Arriving from Vienna, Austria with considerable experience as a software engineer, Josef Hilbert also went beyond the stretch challenge. “In Breakout, the angle that the ball bounces is based on a rectangle striking another rectangle. I wanted to explore making a game where a round ball struck a curved surface, and I thought of a pinball machine.”
Josef’s father had a pinball machine, so he already had a good understanding about what the app should feel like. Unlike in Breakout, where the ball will continue moving forever, gravity is part of the ball’s movement in pinball. So Josef turned to SpriteKit. “Don (chief facilitator Don Bora) explained that SpriteKit uses the same UI dynamics that we had been implementing in Breakout, and that it’s the state-of-the-art engine for writing games for iOS 7, including the physics engine that defines an object’s hardness, gravity and acceleration.”

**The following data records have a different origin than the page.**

-- pv_equiv track=rewrite | github.com/mini-llvm/mini-llvm | contrib/format.py | sort_includes
-- ===== SOURCE A (Python) =====
-- def sort_includes(content):
--     result_lines = []
--     lines = content.splitlines()
--     n = len(lines)
--     i = 0
--     while i < n:
--         if lines[i].startswith('#include'):
--             j = i
--             while j + 1 < n and lines[j + 1].startswith('#include'):
--                 j += 1
--             result_lines.extend(sorted(set(lines[i : j + 1]), key=str.lower))
--             i = j + 1
--         else:
--             result_lines.append(lines[i])
--             i += 1
--     return ''.join([line + '\n' for line in result_lines])
-- ===== SOURCE B (Python) =====
-- def sort_includes(content):
--     # Decorate every line with a (run-id, sort-key) pair, then do ONE global
--     # stable sort of the decorated list: run-ids keep the blocks in place,
--     # the key orders #include lines case-insensitively inside their run.
--     deco = []
--     run = 0
--     prev = None
--     seen = set()
--     for line in content.splitlines():
--         inc = line.startswith('#include')
--         if prev is not None and inc != prev:
--             run += 1
--             seen = set()
--         prev = inc
--         if inc:
--             if line not in seen:
--                 seen.add(line)
--                 deco.append((run, line.lower(), line))
--         else:
--             deco.append((run, '', line))
--     deco.sort(key=lambda t: (t[0], t[1]))
--     return ''.join(t[2] + '\n' for t in deco)
-- ===== Notes on version B (the rewrite author's own statement) =====
-- stated objective: alternative
-- what changed: B never sorts per block: it decorates every line with a (run-id, case-folded key) pair in one pass (deduplicating #include lines per run with a set), then performs ONE global stable sort of the decorated list by (run-id, key) and strips the decoration; run-ids keep non-include blocks in place while the key orders each include run, whereas A scans with an index and an inner lookahead loop and sorts each block separately. …
import Mathlib
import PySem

Searching the Internet is an important skill for an iOS developer, which proved true for Josef. One of the difficulties he encountered was how to know where the physical bodies are on the screen, as you’re coding, and he found a SpriteKit physics-body debugger that enabled him to pinpoint where the objects appeared. “That helped me implement it much more quickly, not only for the position of the ball, but it was important for the paddle locations and the lane for launching the ball, too.” In fact, he built the app in just one day.
The importance of the bootcamp, he said, is that it familiarizes him with the available frameworks and capabilities of iOS. “In the end, it’s all about making good decisions along a path, and being able to implement things or to know if I need to take another route. Knowing that will set me up for successful projects in the future. At this stage, it’s all fun for me.”